Les robots sociaux, vous connaissez ? Selon le site La Recherche (du magazine du même nom), un robot social ou "robot socialement situé, est un robot autonome capable d'évoluer et prévu pour fonctionner quelles que soient ses fonctions au sein d'environnements socialisés". Un robot capable donc, de fonctionner dans un environnement humain, conçu, contrôlé et habité par des humains. Et par là, il faut comprendre un robot qui peut interagir avec les humains. Le numéro spécial de La Recherche s'intitulant "Les nouveaux robots" fut publié... en janvier 2002.

Est-ce que la définition du robot social a changé, beaucoup, un peu ou pas du tout, depuis 10 ans ? Ou même depuis 1966, date à laquelle apparut le premier robot social, sous forme d'un programme. Eliza, ce programme qui "imitait" les questions d'un psychiatre avec un patient, l'interlocuteur au clavier, fut en effet écrit par Joseph Weizenbaum (1923-2008), un éminent professeur d'informatique du réputé MIT, entre 1964 et 1966. Weizenbaum n'avait aucunement l'ambition de créer un robot social, il qualifiait lui-même les questions générées par Eliza de parodie des propos d'un psychothérapeute rogérien.

Le fait que plusieurs personnes se laissaient 'leurrer" par son programme l'amena à pousser plus loin l'étude de l'intelligence artificielle et en devenir plutôt critique. Son livre "Puissance de l'ordinateur et raison de l'homme" publié en 1976 est un résumé de sa critique des sciences informatiques.

Quelques exemples actuels, des pires aux plutôt bons

L'évolution d'Internet, l'apparition et la popularité grandissante des réseaux sociaux, a conduit à créer quelques formes malveillantes de robots sociaux. Ce sont ceux-là, vraiment, qu'on appelle les socialbots en anglais. Disponibles sur Internet pour quelques dollars, ces petits programmes permettent, sitôt connectés à un utilisateur de Facebook, de suivre son activité sociale en ligne. D'obtenir des informations telles que le nom, l'adresse courriel, parfois même un numéro de téléphone, souvent une date de naissance, peut-être le nom du conjoint et des enfants, des parents (ainsi que les dates de naissance de tous ces gens), de l'animal de la famille, etc. se fait rapidement. Certaines de ces informations sont utilisées pour accéder à et modifier des comptes courriel, des sites bancaires ou transactionnels. 

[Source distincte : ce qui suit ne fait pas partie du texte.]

-- pv_equiv track=rewrite | github.com/awornpear/project-3-library | proj03library.py | replace_str
-- ===== SOURCE A (Python) =====
-- def replace_str(str1, str2, str3):
--     str4 = ''
--     if str2 not in str1:
--         return str1
--     elif str2 == '':
--         return str3 + str1 + str3
--
--     else:
--         for i, ch in enumerate(str1):
--             if ch == str2[0]:
--                 if str1[i: i+ len(str2)] == str2:
--                     str4 = str1[:i] + str3 + str1[i +len(str2):]
--         return str4
-- ===== SOURCE B (Python) =====
-- def replace_str(str1, str2, str3):
--     if str2 == '':
--         return str3 + str1 + str3
--     i = str1.rfind(str2)
--     if i == -1:
--         return str1
--     return str1[:i] + str3 + str1[i + len(str2):]
-- ===== Notes on version B (the rewrite author's own statement) =====
-- stated objective: faster
-- what changed: A scans every position forward and rebuilds the whole spliced string at every match; B locates the last occurrence once with str.rfind and splices once.
import Mathlib
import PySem

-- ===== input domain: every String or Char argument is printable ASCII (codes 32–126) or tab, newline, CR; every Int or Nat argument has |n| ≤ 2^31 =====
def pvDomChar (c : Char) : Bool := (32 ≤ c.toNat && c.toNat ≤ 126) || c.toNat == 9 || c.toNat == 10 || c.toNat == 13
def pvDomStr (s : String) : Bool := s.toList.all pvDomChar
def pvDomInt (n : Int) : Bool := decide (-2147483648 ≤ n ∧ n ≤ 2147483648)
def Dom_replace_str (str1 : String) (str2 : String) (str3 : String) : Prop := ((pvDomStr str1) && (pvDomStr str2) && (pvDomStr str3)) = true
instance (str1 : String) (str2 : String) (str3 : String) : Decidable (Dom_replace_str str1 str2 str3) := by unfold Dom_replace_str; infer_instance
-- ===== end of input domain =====

-- B replaces A's full forward scan (which re-splices the string at every match) by a single
-- backward search (str.rfind) for the last occurrence followed by one splice.


-- ===== PORT A =====
-- literal transliteration of A: guard `str2 not in str1`, then `str2 == ''`, then the forward
-- enumerate loop that overwrites str4 with a fresh splice at every match (so the last match wins).
def replace_str (str1 : String) (str2 : String) (str3 : String) : String :=
  if PySem.Str.isIn str2 str1 = false then str1
  else if str2 = "" then String.ofList (str3.toList ++ str1.toList ++ str3.toList)
  else
    String.ofList ((PySem.List.enumerate str1.toList 0).foldl
      (fun str4 ic =>
        if PySem.List.pyGet? str2.toList 0 = some ic.2 then  -- ch == str2[0] (str2 ≠ '' on this branch)
          if PySem.List.slice str1.toList (some ic.1) (some (ic.1 + PySem.Str.len str2)) = str2.toList then
            PySem.List.slice str1.toList none (some ic.1) ++ str3.toList ++
              PySem.List.slice str1.toList (some (ic.1 + PySem.Str.len str2)) none
          else str4
        else str4) [])

-- ===== PORT B =====
-- literal transliteration of B (Source B): empty-str2 guard, then str1.rfind(str2) and one splice.
def replace_str_alt (str1 : String) (str2 : String) (str3 : String) : String :=
  if str2 = "" then String.ofList (str3.toList ++ str1.toList ++ str3.toList)
  else
    let i := PySem.Chars.rfind str1.toList str2.toList
    if i = -1 then str1
    else String.ofList (PySem.List.slice str1.toList none (some i) ++ str3.toList ++
      PySem.List.slice str1.toList (some (i + PySem.Str.len str2)) none)

-- ===== PRECONDITION & SPEC =====
def Spec_replace_str (str1 : String) (str2 : String) (str3 : String) (out : String) : Prop := out = replace_str_alt str1 str2 str3
instance (str1 : String) (str2 : String) (str3 : String) (out : String) : Decidable (Spec_replace_str str1 str2 str3 out) := by unfold Spec_replace_str; infer_instance

-- ===== CLAIM (what is proved, stated in full; the proofs are below) =====
def Claim_equal_replace_str : Prop := ∀ (str1 : String) (str2 : String) (str3 : String), Dom_replace_str str1 str2 str3 → Spec_replace_str str1 str2 str3 (replace_str str1 str2 str3)

-- ===== LEMMAS AND PROOFS =====

-- the positions (ascending) at which t occurs in s
def pvHits (s t : List Char) : List Nat :=
  (List.range s.length).filter (fun k => t.isPrefixOf (List.drop k s))

-- a fold that overwrites its accumulator on every hit returns the value of the LAST hit
lemma pv_foldl_last {α β : Type} (p : α → Prop) [DecidablePred p] (g : α → β) :
    ∀ (l : List α) (init : β),
      l.foldl (fun acc x => if p x then g x else acc) init
        = ((l.filter (fun x => decide (p x))).getLast?).elim init g := by
  intro l
  induction l with
  | nil => intro init; simp
  | cons x l ih =>
    intro init
    by_cases hx : p x
    · rcases h : (l.filter (fun x => decide (p x))).getLast? with _ | y
      · simp [List.foldl_cons, hx, ih, List.getLast?_cons,
          List.getLast?_eq_none_iff.mp h]
      · simp [List.foldl_cons, hx, ih, h, List.getLast?_cons]
    · simp [List.foldl_cons, hx, ih]

-- A's loop condition at position k holds iff t is a prefix of s.drop k
lemma pv_cond_iff (s t : List Char) (ht : t ≠ []) (k : Nat) (d : Char) (hk : k < s.length) :
    ((PySem.List.pyGet? t 0 = some (PySem.List.pyGetD s (k : Int) d)) ∧
      PySem.List.slice s (some (k : Int)) (some ((k : Int) + (t.length : Int))) = t)
      ↔ t.isPrefixOf (List.drop k s) = true := by
  rw [PySem.List.slice_natCast_add, List.isPrefixOf_iff_prefix]
  constructor
  · rintro ⟨-, h2⟩
    exact List.prefix_iff_eq_take.mpr h2.symm
  · intro hp
    have h2 : (s.drop k).take t.length = t := (List.prefix_iff_eq_take.mp hp).symm
    refine ⟨?_, h2⟩
    rcases t with _ | ⟨c, t'⟩
    · exact absurd rfl ht
    · have hd : (s.drop k)[0]? = some c := by
        rcases hp with ⟨r, hr⟩
        simp [← hr]
      have hsk : s[k]? = some c := by
        simpa [List.getElem?_drop] using hd
      have hv : s[k] = c := by simpa [List.getElem?_eq_getElem hk] using hsk
      simp [PySem.List.pyGet?, PySem.List.pyIdx?, PySem.List.pyGetD, hk, hv]

-- A's whole loop computes g of the last hit (or init if there is none)
lemma pv_loop_eq (s t : List Char) (ht : t ≠ []) (g : Int → List Char) (init : List Char) :
    (PySem.List.enumerate s 0).foldl
      (fun acc ic =>
        if PySem.List.pyGet? t 0 = some ic.2 then
          if PySem.List.slice s (some ic.1) (some (ic.1 + (t.length : Int))) = t then g ic.1
          else acc
        else acc) init
      = ((pvHits s t).getLast?).elim init (fun k => g (k : Int)) := by
  have hbody : (fun (acc : List Char) (ic : Int × Char) =>
        if PySem.List.pyGet? t 0 = some ic.2 then
          if PySem.List.slice s (some ic.1) (some (ic.1 + (t.length : Int))) = t then g ic.1
          else acc
        else acc)
      = (fun acc ic =>
        if (PySem.List.pyGet? t 0 = some ic.2 ∧
            PySem.List.slice s (some ic.1) (some (ic.1 + (t.length : Int))) = t) then g ic.1
        else acc) := by
    funext acc ic
    split_ifs with h1 h2 h3 <;> tauto
  rw [hbody, pv_foldl_last]
  have henum : PySem.List.enumerate s 0
      = (List.range s.length).map (fun (k : Nat) => ((k : Int), PySem.List.pyGetD s (k : Int) 'a')) := by
    rw [PySem.List.enumerate_eq_map_pyRange s 'a', PySem.List.pyRange_one, List.map_map]
    refine List.map_congr_left (fun k _ => ?_)
    simp only [Function.comp_apply, zero_add]
  rw [henum, List.filter_map]
  have hfc : (List.range s.length).filter
        ((fun ic => decide (PySem.List.pyGet? t 0 = some ic.2 ∧
            PySem.List.slice s (some ic.1) (some (ic.1 + (t.length : Int))) = t)) ∘
          (fun (k : Nat) => ((k : Int), PySem.List.pyGetD s (k : Int) 'a')))
      = pvHits s t := by
    unfold pvHits
    apply List.filter_congr
    intro k hk
    have hk' : k < s.length := List.mem_range.mp hk
    simp only [Function.comp]
    rw [decide_eq_decide.mpr]
    · exact Bool.decide_coe _
    · exact pv_cond_iff s t ht k 'a' hk'
  rw [hfc, List.getLast?_map]
  rcases (pvHits s t).getLast? with _ | y <;> simp

-- rfind's countdown scan returns the last hit at or below j (or -1)
lemma pv_go_eq (s t : List Char) : ∀ (j : Nat),
    PySem.Chars.rfind.go s t j
      = (((List.range (j+1)).filter (fun k => t.isPrefixOf (List.drop k s))).getLast?).elim
          (-1) (fun k => (k : Int)) := by
  intro j
  induction j with
  | zero => simp [PySem.Chars.rfind.go, List.range_succ, List.filter_cons]
            split_ifs <;> simp_all
  | succ j ih =>
    rw [PySem.Chars.rfind.go]
    by_cases hp : t.isPrefixOf (List.drop (j+1) s)
    · simp [hp, List.range_succ (n := j+1), List.filter_append, List.getLast?_append]
    · simp only [hp, ih]
      rw [List.range_succ (n := j+1), List.filter_append, List.getLast?_append]
      simp [hp]

-- rfind returns the last hit (or -1)
lemma pv_rfind_eq (s t : List Char) (ht : t ≠ []) :
    PySem.Chars.rfind s t = ((pvHits s t).getLast?).elim (-1) (fun k => (k : Int)) := by
  rw [PySem.Chars.rfind, pv_go_eq, List.range_succ, List.filter_append]
  simp [pvHits, List.drop_length, ht]

-- `t in s` is false iff there are no hits (for t ≠ [])
lemma pv_isIn_false_iff (s t : List Char) (ht : t ≠ []) :
    PySem.Chars.isIn t s = false ↔ pvHits s t = [] := by
  rw [PySem.Chars.isIn_eq_false_iff]
  unfold pvHits
  rw [List.filter_eq_nil_iff]
  constructor
  · intro h k hk hpk
    exact h (List.IsInfix.trans (List.isPrefixOf_iff_prefix.mp hpk).isInfix
      (List.drop_suffix k s).isInfix)
  · intro h hinf
    rcases hinf with ⟨pre, suf, hEq⟩
    refine h pre.length ?_ ?_
    · rw [List.mem_range, ← hEq]
      have : 0 < t.length := List.length_pos_iff.mpr ht
      simp [List.length_append]; omega
    · rw [← hEq, List.append_assoc, List.drop_left, List.isPrefixOf_iff_prefix]
      exact ⟨suf, rfl⟩

-- ===== VERDICT (by name: the statement is the Claim_ definition above) =====
theorem replace_str_spec : Claim_equal_replace_str := by
  intro str1 str2 str3 _
  show replace_str str1 str2 str3 = replace_str_alt str1 str2 str3
  unfold replace_str replace_str_alt
  by_cases h2 : str2 = ""
  · subst h2
    simp [PySem.Str.isIn_eq, PySem.Chars.isIn_nil]
  · have ht : str2.toList ≠ [] := fun h => h2 (String.toList_eq_nil_iff.mp h)
    by_cases hin : PySem.Str.isIn str2 str1 = false
    · have hhits : pvHits str1.toList str2.toList = [] :=
        (pv_isIn_false_iff _ _ ht).mp (by simpa [PySem.Str.isIn_eq] using hin)
      rw [if_pos hin, if_neg h2]
      rw [pv_rfind_eq _ _ ht, hhits]
      simp
    · rw [if_neg hin, if_neg h2, if_neg h2]
      have hlen : PySem.Str.len str2 = (str2.toList.length : Int) := by
        simp [PySem.Str.len_eq, PySem.Chars.len_eq]
      rw [hlen]
      rw [pv_loop_eq str1.toList str2.toList ht
        (fun i => PySem.List.slice str1.toList none (some i) ++ str3.toList ++
          PySem.List.slice str1.toList (some (i + (str2.toList.length : Int))) none) []]
      rw [pv_rfind_eq _ _ ht]
      rcases h : (pvHits str1.toList str2.toList).getLast? with _ | y
      · exact absurd ((pv_isIn_false_iff _ _ ht).mpr (List.getLast?_eq_none_iff.mp h))
          (by simpa [PySem.Str.isIn_eq] using hin)
      · have hy : ((y : Int) = -1) = False := by simp
        simp [hy]
-- pv_equiv track=rewrite | github.com/MarcinSerafin03/bit-algo-start-24-25-WDI | Zestaw 2/76.py | mask_sume
-- ===== SOURCE A (Python) =====
-- def mask_sume(t1, t2, mask):
--     sume = 0
--     T=[0]*len(t1)
--     for i in range(len(t1)):
--         if mask % 3 == 0:
--             sume += t1[i]
--             T[i] = t1[i]
--         elif mask % 3 == 1:
--             sume += t2[i]
--             T[i] = t2[i]
--         elif mask % 3 == 2:
--             sume += t1[i] + t2[i]
--             T[i] = t1[i] + t2[i]
--         mask //= 3
--
--     return sume,T
--
-- t1 = [1, 3,2,4]
--
-- t2 = [9,7,4,8]
-- ===== SOURCE B (Python) =====
-- def mask_sume(t1, t2, mask):
--     # Divide and conquer: split the position range in half; the left half is
--     # selected with mask itself, the right half with mask shifted down by k
--     # base-3 digits (mask // 3**k); combine by concatenation and addition.
--     if not t1:
--         return 0, []
--     if len(t1) == 1:
--         r = mask % 3
--         h = t1[0] if r == 0 else (t2[0] if r == 1 else t1[0] + t2[0])
--         return h, [h]
--     k = len(t1) // 2
--     s1, L = mask_sume(t1[:k], t2[:k], mask)
--     s2, R = mask_sume(t1[k:], t2[k:], mask // 3**k)
--     return s1 + s2, L + R
-- ===== Notes on version B (the rewrite author's own statement) =====
-- stated objective: alternative
-- what changed: B is a divide-and-conquer recursion that splits the index range in half, solves the left half with mask and the right half with mask // 3**k, and combines by list concatenation and addition, instead of A's single left-to-right loop that mutates a preallocated table while floor-dividing the mask in place.
import Mathlib
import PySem

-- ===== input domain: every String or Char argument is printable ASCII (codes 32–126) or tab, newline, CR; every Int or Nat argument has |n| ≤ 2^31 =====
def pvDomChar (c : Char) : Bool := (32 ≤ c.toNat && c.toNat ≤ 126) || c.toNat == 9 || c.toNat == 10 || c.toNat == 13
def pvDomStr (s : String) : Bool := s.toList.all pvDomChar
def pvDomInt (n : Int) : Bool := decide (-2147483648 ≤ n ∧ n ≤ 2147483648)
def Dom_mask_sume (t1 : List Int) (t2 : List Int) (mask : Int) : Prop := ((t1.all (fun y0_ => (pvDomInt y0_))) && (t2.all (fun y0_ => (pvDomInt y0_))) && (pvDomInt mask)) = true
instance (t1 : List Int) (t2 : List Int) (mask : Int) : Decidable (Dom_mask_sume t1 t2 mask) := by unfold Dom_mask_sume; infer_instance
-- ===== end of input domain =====

-- B re-implements A by divide and conquer (halve the index range, shift the mask by
-- 3^k for the right half, concatenate) instead of A's fused left-to-right loop
-- (alternative decomposition, same results).


-- ===== PORT A =====
-- loop body: state (sume, T, mask); branch order and updates exactly as in A.
def maskSumeStepA (t1 t2 : List Int) (st : Int × List Int × Int) (i : Int) : Int × List Int × Int :=
  let sume := st.1
  let T := st.2.1
  let m := st.2.2
  if PySem.Int.mod m 3 = 0 then
    let v := (PySem.List.pyGet? t1 i).getD 0
    (sume + v, T.set i.toNat v, PySem.Int.floordiv m 3)
  else if PySem.Int.mod m 3 = 1 then
    let v := (PySem.List.pyGet? t2 i).getD 0
    (sume + v, T.set i.toNat v, PySem.Int.floordiv m 3)
  else if PySem.Int.mod m 3 = 2 then
    let v := (PySem.List.pyGet? t1 i).getD 0 + (PySem.List.pyGet? t2 i).getD 0
    (sume + v, T.set i.toNat v, PySem.Int.floordiv m 3)
  else
    (sume, T, PySem.Int.floordiv m 3)

def mask_sume (t1 : List Int) (t2 : List Int) (mask : Int) : Int × List Int :=
  let st := (PySem.List.pyRange 0 t1.length 1).foldl (maskSumeStepA t1 t2)
    (0, List.replicate t1.length 0, mask)
  (st.1, st.2.1)

-- ===== PORT B =====
-- divide and conquer exactly as in Source B; t1[:k]/t1[k:] with k = len(t1)//2 ≥ 0 are
-- List.take/List.drop (exact: PySem.List.slice_to_natCast / slice_from_natCast).
-- The fuel argument (= t1.length at the top call) is only a structural-termination
-- guard: each recursive call strictly shrinks t1, so it is never exhausted.
def maskSumeAltGo (fuel : Nat) (t1 t2 : List Int) (mask : Int) : Int × List Int :=
  match fuel with
  | 0 => (0, [])
  | Nat.succ fuel =>
    if t1 = [] then (0, [])
    else if t1.length = 1 then
      let r := PySem.Int.mod mask 3
      let h := if r = 0 then (PySem.List.pyGet? t1 0).getD 0
               else if r = 1 then (PySem.List.pyGet? t2 0).getD 0
               else (PySem.List.pyGet? t1 0).getD 0 + (PySem.List.pyGet? t2 0).getD 0
      (h, [h])
    else
      let k := t1.length / 2
      let left := maskSumeAltGo fuel (t1.take k) (t2.take k) mask
      let right := maskSumeAltGo fuel (t1.drop k) (t2.drop k) (PySem.Int.floordiv mask (3 ^ k))
      (left.1 + right.1, left.2 ++ right.2)

def mask_sume_alt (t1 : List Int) (t2 : List Int) (mask : Int) : Int × List Int :=
  maskSumeAltGo t1.length t1 t2 mask

-- ===== PRECONDITION & SPEC =====
-- Pre_ excludes exactly the inputs on which A raises IndexError: some position i of t1
-- whose base-3 digit of mask is 1 or 2 has no corresponding element t2[i].
def Pre_mask_sume (t1 : List Int) (t2 : List Int) (mask : Int) : Prop :=
  ∀ i : Nat, i < t1.length →
    PySem.Int.mod (PySem.Int.floordiv mask (3 ^ i)) 3 ≠ 0 → i < t2.length
instance (t1 : List Int) (t2 : List Int) (mask : Int) : Decidable (Pre_mask_sume t1 t2 mask) := by unfold Pre_mask_sume; infer_instance
def pvWitness_mask_sume : List Int × List Int × Int := ([1, 3, 2, 4], [9, 7, 4, 8], 50)

def Spec_mask_sume (t1 : List Int) (t2 : List Int) (mask : Int) (out : Int × List Int) : Prop := out = mask_sume_alt t1 t2 mask
instance (t1 : List Int) (t2 : List Int) (mask : Int) (out : Int × List Int) : Decidable (Spec_mask_sume t1 t2 mask out) := by unfold Spec_mask_sume; infer_instance

-- ===== CLAIM (what is proved, stated in full; the proofs are below) =====
def Claim_equal_mask_sume : Prop := ∀ (t1 : List Int) (t2 : List Int) (mask : Int), Dom_mask_sume t1 t2 mask → Pre_mask_sume t1 t2 mask → Spec_mask_sume t1 t2 mask (mask_sume t1 t2 mask)

-- ===== LEMMAS AND PROOFS =====

-- canonical per-index value both ports are reduced to
def maskSumePick (t1 t2 : List Int) (mask : Int) (i : Nat) : Int :=
  let trit := PySem.Int.mod (PySem.Int.floordiv mask (3 ^ i)) 3
  if trit = 0 then (PySem.List.pyGet? t1 (i : Int)).getD 0
  else if trit = 2 then (PySem.List.pyGet? t1 (i : Int)).getD 0 + (PySem.List.pyGet? t2 (i : Int)).getD 0
  else (PySem.List.pyGet? t2 (i : Int)).getD 0

def maskSumeL (t1 t2 : List Int) (mask : Int) : List Int :=
  (List.range t1.length).map (maskSumePick t1 t2 mask)

theorem floordiv_floordiv (a b c : Int) (hb : 0 < b) (hc : 0 < c) :
    PySem.Int.floordiv (PySem.Int.floordiv a b) c = PySem.Int.floordiv a (b * c) := by
  rw [PySem.Int.floordiv_eq_ediv_of_pos hb, PySem.Int.floordiv_eq_ediv_of_pos hc,
      PySem.Int.floordiv_eq_ediv_of_pos (by positivity)]
  rw [Int.ediv_ediv_of_nonneg (le_of_lt hb)]

theorem floordiv_floordiv_pow (a : Int) (k : Nat) :
    PySem.Int.floordiv (PySem.Int.floordiv a (3 ^ k)) 3 = PySem.Int.floordiv a (3 ^ (k + 1)) := by
  rw [floordiv_floordiv _ _ _ (by positivity) (by norm_num), ← pow_succ]

theorem mod3_range (a : Int) : PySem.Int.mod a 3 = 0 ∨ PySem.Int.mod a 3 = 1 ∨ PySem.Int.mod a 3 = 2 := by
  rw [PySem.Int.mod_eq_emod_of_pos (by norm_num)]; omega

theorem set_mid (l1 l2 : List Int) (k : Nat) (hl : l1.length = k) (v : Int) :
    (l1 ++ l2).set k v = l1 ++ l2.set 0 v := by
  subst hl; rw [List.set_append_right _ _ (le_refl _)]; simp

theorem maskSumeA_invariant (t1 t2 : List Int) (mask : Int) (k : Nat) (hk : k ≤ t1.length) :
    (PySem.List.pyRange 0 (k:Int) 1).foldl (maskSumeStepA t1 t2) (0, List.replicate t1.length 0, mask)
      = (((List.range k).map (maskSumePick t1 t2 mask)).foldl (· + ·) 0,
         ((List.range k).map (maskSumePick t1 t2 mask)) ++ List.replicate (t1.length - k) 0,
         PySem.Int.floordiv mask (3 ^ k)) := by
  induction k with
  | zero =>
      simp only [Nat.cast_zero]
      rw [PySem.List.pyRange_one_eq_nil (le_refl 0)]
      simp
  | succ k ih =>
      have hk' : k ≤ t1.length := Nat.le_of_succ_le hk
      have hcast : ((k+1 : Nat) : Int) = (k : Int) + 1 := by push_cast; ring
      rw [hcast, PySem.List.pyRange_one_succ_right (by positivity), List.foldl_append, ih hk']
      have hlen : ((List.range k).map (maskSumePick t1 t2 mask)).length = k := by simp
      have hrepl : List.replicate (t1.length - k) (0:Int)
          = 0 :: List.replicate (t1.length - (k+1)) 0 := by
        have : t1.length - k = (t1.length - (k+1)) + 1 := by omega
        rw [this, List.replicate_succ]
      have hpick : maskSumePick t1 t2 mask k
          = (if PySem.Int.mod (PySem.Int.floordiv mask (3 ^ k)) 3 = 0 then (PySem.List.pyGet? t1 (k:Int)).getD 0
             else if PySem.Int.mod (PySem.Int.floordiv mask (3 ^ k)) 3 = 2 then (PySem.List.pyGet? t1 (k:Int)).getD 0 + (PySem.List.pyGet? t2 (k:Int)).getD 0
             else (PySem.List.pyGet? t2 (k:Int)).getD 0) := by
        simp [maskSumePick]
      rcases mod3_range (PySem.Int.floordiv mask (3 ^ k)) with hr | hr | hr <;>
        simp only [maskSumeStepA, hr, hpick, List.range_succ,
          List.map_append, List.map_cons, List.map_nil, List.foldl_append, List.foldl_cons,
          List.foldl_nil, floordiv_floordiv_pow, Int.toNat_natCast] <;>
        rw [set_mid _ _ k hlen, hrepl] <;> simp

theorem pick_take (t1 t2 : List Int) (mask : Int) (k i : Nat) (hi : i < k) :
    maskSumePick (t1.take k) (t2.take k) mask i = maskSumePick t1 t2 mask i := by
  simp only [maskSumePick, PySem.List.pyGet?_natCast, List.getElem?_take, hi, if_true]

theorem pick_drop (t1 t2 : List Int) (mask : Int) (k i : Nat) :
    maskSumePick (t1.drop k) (t2.drop k) (PySem.Int.floordiv mask (3 ^ k)) i
      = maskSumePick t1 t2 mask (k + i) := by
  have htrit : PySem.Int.floordiv (PySem.Int.floordiv mask (3 ^ k)) (3 ^ i)
      = PySem.Int.floordiv mask (3 ^ (k + i)) := by
    rw [floordiv_floordiv _ _ _ (by positivity) (by positivity), ← pow_add]
  simp only [maskSumePick, htrit, PySem.List.pyGet?_natCast, List.getElem?_drop]

theorem maskSumeL_split (t1 t2 : List Int) (mask : Int) (k : Nat) (hk : k ≤ t1.length) :
    maskSumeL t1 t2 mask
      = maskSumeL (t1.take k) (t2.take k) mask
        ++ maskSumeL (t1.drop k) (t2.drop k) (PySem.Int.floordiv mask (3 ^ k)) := by
  unfold maskSumeL
  obtain ⟨m, hm⟩ : ∃ m, t1.length = k + m := ⟨t1.length - k, by omega⟩
  have h1 : (t1.take k).length = k := by simp [List.length_take]; omega
  have h2 : (t1.drop k).length = m := by simp; omega
  rw [h1, h2, hm, List.range_add, List.map_append, List.map_map]
  congr 1
  · exact List.map_congr_left (fun i hi => (pick_take t1 t2 mask k i (List.mem_range.mp hi)).symm)
  · refine List.map_congr_left (fun i _ => ?_)
    simp only [Function.comp_apply]
    exact (pick_drop t1 t2 mask k i).symm

theorem maskSumeAltGo_eq (fuel : Nat) (t1 t2 : List Int) (mask : Int)
    (hf : t1.length ≤ fuel) :
    maskSumeAltGo fuel t1 t2 mask = ((maskSumeL t1 t2 mask).sum, maskSumeL t1 t2 mask) := by
  induction fuel generalizing t1 t2 mask with
  | zero =>
      have : t1 = [] := List.eq_nil_of_length_eq_zero (by omega)
      subst this; simp [maskSumeAltGo, maskSumeL]
  | succ fuel ih =>
      rw [maskSumeAltGo]
      by_cases h0 : t1 = []
      · subst h0; simp [maskSumeL]
      · by_cases h1 : t1.length = 1
        · simp only [h0, if_false, h1, if_true]
          have hL : maskSumeL t1 t2 mask = [maskSumePick t1 t2 mask 0] := by
            unfold maskSumeL; rw [h1]; rfl
          rw [hL]
          have hdiv : PySem.Int.floordiv mask ((3:Int) ^ (0:Nat)) = mask := by
            rw [pow_zero, PySem.Int.floordiv_eq_ediv_of_pos one_pos, Int.ediv_one]
          rcases mod3_range mask with hr | hr | hr <;>
            simp only [maskSumePick, hdiv, hr, List.sum_cons, List.sum_nil, add_zero,
              Nat.cast_zero] <;> norm_num
        · simp only [h0, if_false, h1, if_false]
          have hlen2 : 2 ≤ t1.length := by
            cases t1 with
            | nil => exact absurd rfl h0
            | cons a t => cases t with
              | nil => exact absurd rfl h1
              | cons b t => simp
          set k := t1.length / 2 with hkdef
          have hk1 : 1 ≤ k := by omega
          have hklt : k < t1.length := by omega
          have hkle : k ≤ t1.length := le_of_lt hklt
          have htake : (t1.take k).length = k := by simp [List.length_take]; omega
          have hdrop : (t1.drop k).length = t1.length - k := by simp
          rw [ih _ _ _ (by rw [htake]; omega), ih _ _ _ (by rw [hdrop]; omega)]
          rw [maskSumeL_split t1 t2 mask k hkle]
          simp [List.sum_append]

theorem maskSumeAlt_eq (t1 t2 : List Int) (mask : Int) :
    mask_sume_alt t1 t2 mask = ((maskSumeL t1 t2 mask).sum, maskSumeL t1 t2 mask) :=
  maskSumeAltGo_eq t1.length t1 t2 mask (le_refl _)

theorem foldl_add_eq_sum (L : List Int) : L.foldl (· + ·) 0 = L.sum := by
  have h := PySem.List.foldl_add (l := L) (a := (0:Int)) (g := fun x => x)
  simpa using h

-- ===== VERDICT (by name: the statement is the Claim_ definition above) =====
theorem mask_sume_spec : Claim_equal_mask_sume := by
  unfold Claim_equal_mask_sume Spec_mask_sume
  intro t1 t2 mask _ _
  unfold mask_sume
  rw [maskSumeA_invariant t1 t2 mask t1.length (le_refl _), maskSumeAlt_eq]
  simp [maskSumeL, foldl_add_eq_sum]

J'exagère ? Des chercheurs canadiens ont démontré qu'un robot social pouvait aisément infiltrer des comptes Facebook : Des chercheurs canadiens mettent au jour des vulnérabilités de Facebook

Si on se penche plutôt, enfin, sur de meilleurs exemples de développement et d'utilisation de robots sociaux, on peut regarder la liste Top 10 des robots sociaux sur Knowtex, par Jade Le Maître. Madame le Maître a écrit une thèse de doctorat dont le sujet était le traitement du signal social appliqué à la robotique d’assistance aux personnes âgées.

De cette liste, j'attire votre attention sur deux modèles : NAO dont parle notre rédactrice en chef dans Nao, la star des facs et Paro. 

Des blanchons robotisés au Québec

Le numéro deux de la liste de Jade Le Maître, Paro, me paraissait familier. Avec raison, puisque l'histoire de l'acquisition de deux de ces bébés phoques robotisés par des CHLSD (Centre d'hébergement de soins de longue durée) du Québec avait fait la une des journaux du Québec entre deux articles sur la grève étudiante le printemps dernier. À 6 000$ pièce, les phoques électroniques avaient soulevé de grandes réactions, de l'indignation de l'opposition en chambre parlementaire, de la moquerie des médias à l'ire des pêcheurs de blanchons des Iles-de-la-Madeleine

Les robots sociaux sont ici pour rester. L'évolution technologique devrait leur permettre d'acquérir éventuellement ces défauts qui nous les rendrait aussi attachants que nos imparfaits animaux domestiques. Peut-être.